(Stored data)
↓

lemma scatter_get : ∀ (l : List (Int × Int)) (w : String) (out : List String) (k : Nat),
    (∀ q ∈ l, 0 ≤ q.2 ∧ q.2.toNat < out.length) →
    (wordScatterLoop l w out)[k]? = if hitB k l then some w else out[k]? := by
  intro l
  induction l with
  | nil => intro w out k _; simp [wordScatterLoop, hitB]
  | cons q rest ih =>
    intro w out k hb
    obtain ⟨j, i⟩ := q
    obtain ⟨hi0, hilen⟩ := hb (j, i) (List.mem_cons_self)
    have hbrest : ∀ q ∈ rest, 0 ≤ q.2 ∧ q.2.toNat < out.length :=
      fun q hq => hb q (List.mem_cons_of_mem _ hq)
    rw [wordScatterLoop]
    have hany : hitB k ((j, i) :: rest)
        = (((PySem.Int.mod j 2 == 1) && (i == (k : Int))) || hitB k rest) := by
      simp [hitB]
    by_cases hj : (PySem.Int.mod j 2 == 1) = true
    · rw [if_pos hj]
      rw [ih w (out.set i.toNat w) k (by simpa using hbrest)]
      rw [hany, hj]
      by_cases hr : hitB k rest = true
      · simp [hr]
      · simp only [hr, Bool.or_false, Bool.true_and]
        by_cases hik : i = (k : Int)
        · subst hik
          simp only [Int.toNat_natCast] at hilen ⊢
          simp [hilen]
        · have hne : i.toNat ≠ k := by omega
          simp only [ne_eq, hne, not_false_eq_true, List.getElem?_set_ne]
          simp [hik]
    · rw [if_neg hj, ih w out k hbrest, hany]
      simp only [Bool.not_eq_true] at hj
      rw [hj]
      simp

lemma outer_get (v : String) : ∀ (items : List (String × List Int)) (out : List String) (k : Nat),
    (∀ p ∈ items, ∀ i ∈ p.2, 0 ≤ i ∧ i.toNat < out.length) →
    (∀ p ∈ items, hitB k (PySem.List.enumerate p.2 0) = true → p.1 = v) →
    (wordOuterLoop items out)[k]? =
      if items.any (fun p => hitB k (PySem.List.enumerate p.2 0)) then some v else out[k]? := by
  intro items
  induction items with
  | nil => intro out k _ _; simp [wordOuterLoop]
  | cons p rest ih =>
    intro out k hb hv
    obtain ⟨w, ps⟩ := p
    rw [wordOuterLoop]
    have hlen : (wordScatterLoop (PySem.List.enumerate ps 0) w out).length = out.length :=
      scatter_len _ _ _
    have hbe : ∀ q ∈ PySem.List.enumerate ps 0, 0 ≤ q.2 ∧ q.2.toNat < out.length := by
      intro q hq
      obtain ⟨m, hm, rfl⟩ := (PySem.List.mem_enumerate_iff _ _ _).mp hq
      exact hb (w, ps) (List.mem_cons_self) _ (by simp)
    rw [ih _ k (by intro p hp i hi; rw [hlen]; exact hb p (List.mem_cons_of_mem _ hp) i hi)
        (fun p hp => hv p (List.mem_cons_of_mem _ hp))]
    rw [List.any_cons]
    by_cases hr : rest.any (fun p => hitB k (PySem.List.enumerate p.2 0)) = true
    · simp [hr]
    · have hrf : rest.any (fun p => hitB k (PySem.List.enumerate p.2 0)) = false := by
        simpa using hr
      rw [hrf]
      simp only [Bool.or_false, if_neg (by simp : ¬ (false = true))]
      rw [scatter_get _ w out k hbe]
      have hwv := hv (w, ps) List.mem_cons_self
      simp only at hwv
      by_cases hh : hitB k (PySem.List.enumerate ps 0) = true
      · rw [hwv hh]
      · rw [if_neg hh, if_neg hh]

↑

■ Task prompt
Each line holding the word "using" must be pulled from the records.

■ Your solution
      rw [ih w (out.set i.toNat w) k (by simpa using hbrest)]
        simpa using hr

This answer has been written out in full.